+++ Records for processing

theorem sorted_countP_gt (l : List Nat) (h : l.Pairwise (· < ·)) (q : Nat) (hq : q < l.length) :
    l.countP (fun x => decide (l.getD q 0 < x)) = l.length - q - 1 := by
  induction l generalizing q with
  | nil => simp at hq
  | cons x xs ih =>
    have hx : ∀ y ∈ xs, x < y := (List.pairwise_cons.mp h).1
    have htl : xs.Pairwise (· < ·) := (List.pairwise_cons.mp h).2
    cases q with
    | zero =>
      simp only [List.getD_cons_zero, List.countP_cons]
      have hall : xs.countP (fun y => decide (x < y)) = xs.length := by
        rw [List.countP_eq_length]
        intro y hy
        simp [hx y hy]
      simp [hall]
    | succ q =>
      have hq' : q < xs.length := by simpa using hq
      simp only [List.getD_cons_succ, List.countP_cons]
      have hxq : ¬ xs.getD q 0 < x := not_lt.mpr (le_of_lt (hx _ (getD_mem hq')))
      rw [ih htl q hq', decide_eq_false hxq]
      simp only [Bool.false_eq_true, if_false, add_zero, List.length_cons]
      omega

theorem map_eraseIdx' (l : List Nat) (f : Nat → Int) (i : Nat) :
    (l.map f).eraseIdx i = (l.eraseIdx i).map f := by
  rw [List.eraseIdx_eq_take_drop_succ, List.eraseIdx_eq_take_drop_succ,
    List.map_append, List.map_take, List.map_drop]

theorem perm_getElem_cons_eraseIdx (l : List Nat) (p : Nat) (hp : p < l.length) :
    l.Perm (l.getD p 0 :: l.eraseIdx p) := by
  have hd : l.getD p 0 = l[p] := by
    rw [List.getD_eq_getElem?_getD, List.getElem?_eq_getElem hp]; rfl
  rw [hd]
  conv_lhs => rw [← List.take_append_drop p l, List.drop_eq_getElem_cons hp]
  rw [List.eraseIdx_eq_take_drop_succ]
  exact List.perm_middle

theorem range_shift_countP (N c : Nat) (hc : c ≤ N) (q : Nat → Bool) :
    (List.range (N - c)).countP (fun j => q (c + j))
      = (List.range N).countP (fun x => decide (c ≤ x) && q x) := by
  have hsplit : N = c + (N - c) := by omega
  conv_rhs => rw [hsplit, List.range_add]
  rw [List.countP_append, List.countP_map]
  have h1 : (List.range c).countP (fun x => decide (c ≤ x) && q x) = 0 := by
    rw [List.countP_eq_zero]
    intro x hx
    have : x < c := List.mem_range.mp hx
    simp [Nat.not_le.mpr this]
  rw [h1, Nat.zero_add]
  apply List.countP_congr
  intro j _
  simp [Nat.le_add_right]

++++++

Write the lines again exactly, from the first line of the material above to the line that includes "have hq' : q", both included. Leave out all the rest.

§ Task output:
theorem sorted_countP_gt (l : List Nat) (h : l.Pairwise (· < ·)) (q : Nat) (hq : q < l.length) :
    l.countP (fun x => decide (l.getD q 0 < x)) = l.length - q - 1 := by
  induction l generalizing q with
  | nil => simp at hq
  | cons x xs ih =>
    have hx : ∀ y ∈ xs, x < y := (List.pairwise_cons.mp h).1
    have htl : xs.Pairwise (· < ·) := (List.pairwise_cons.mp h).2
    cases q with
    | zero =>
      simp only [List.getD_cons_zero, List.countP_cons]
      have hall : xs.countP (fun y => decide (x < y)) = xs.length := by
        rw [List.countP_eq_length]
        intro y hy
        simp [hx y hy]
      simp [hall]
    | succ q =>
      have hq' : q < xs.length := by simpa using hq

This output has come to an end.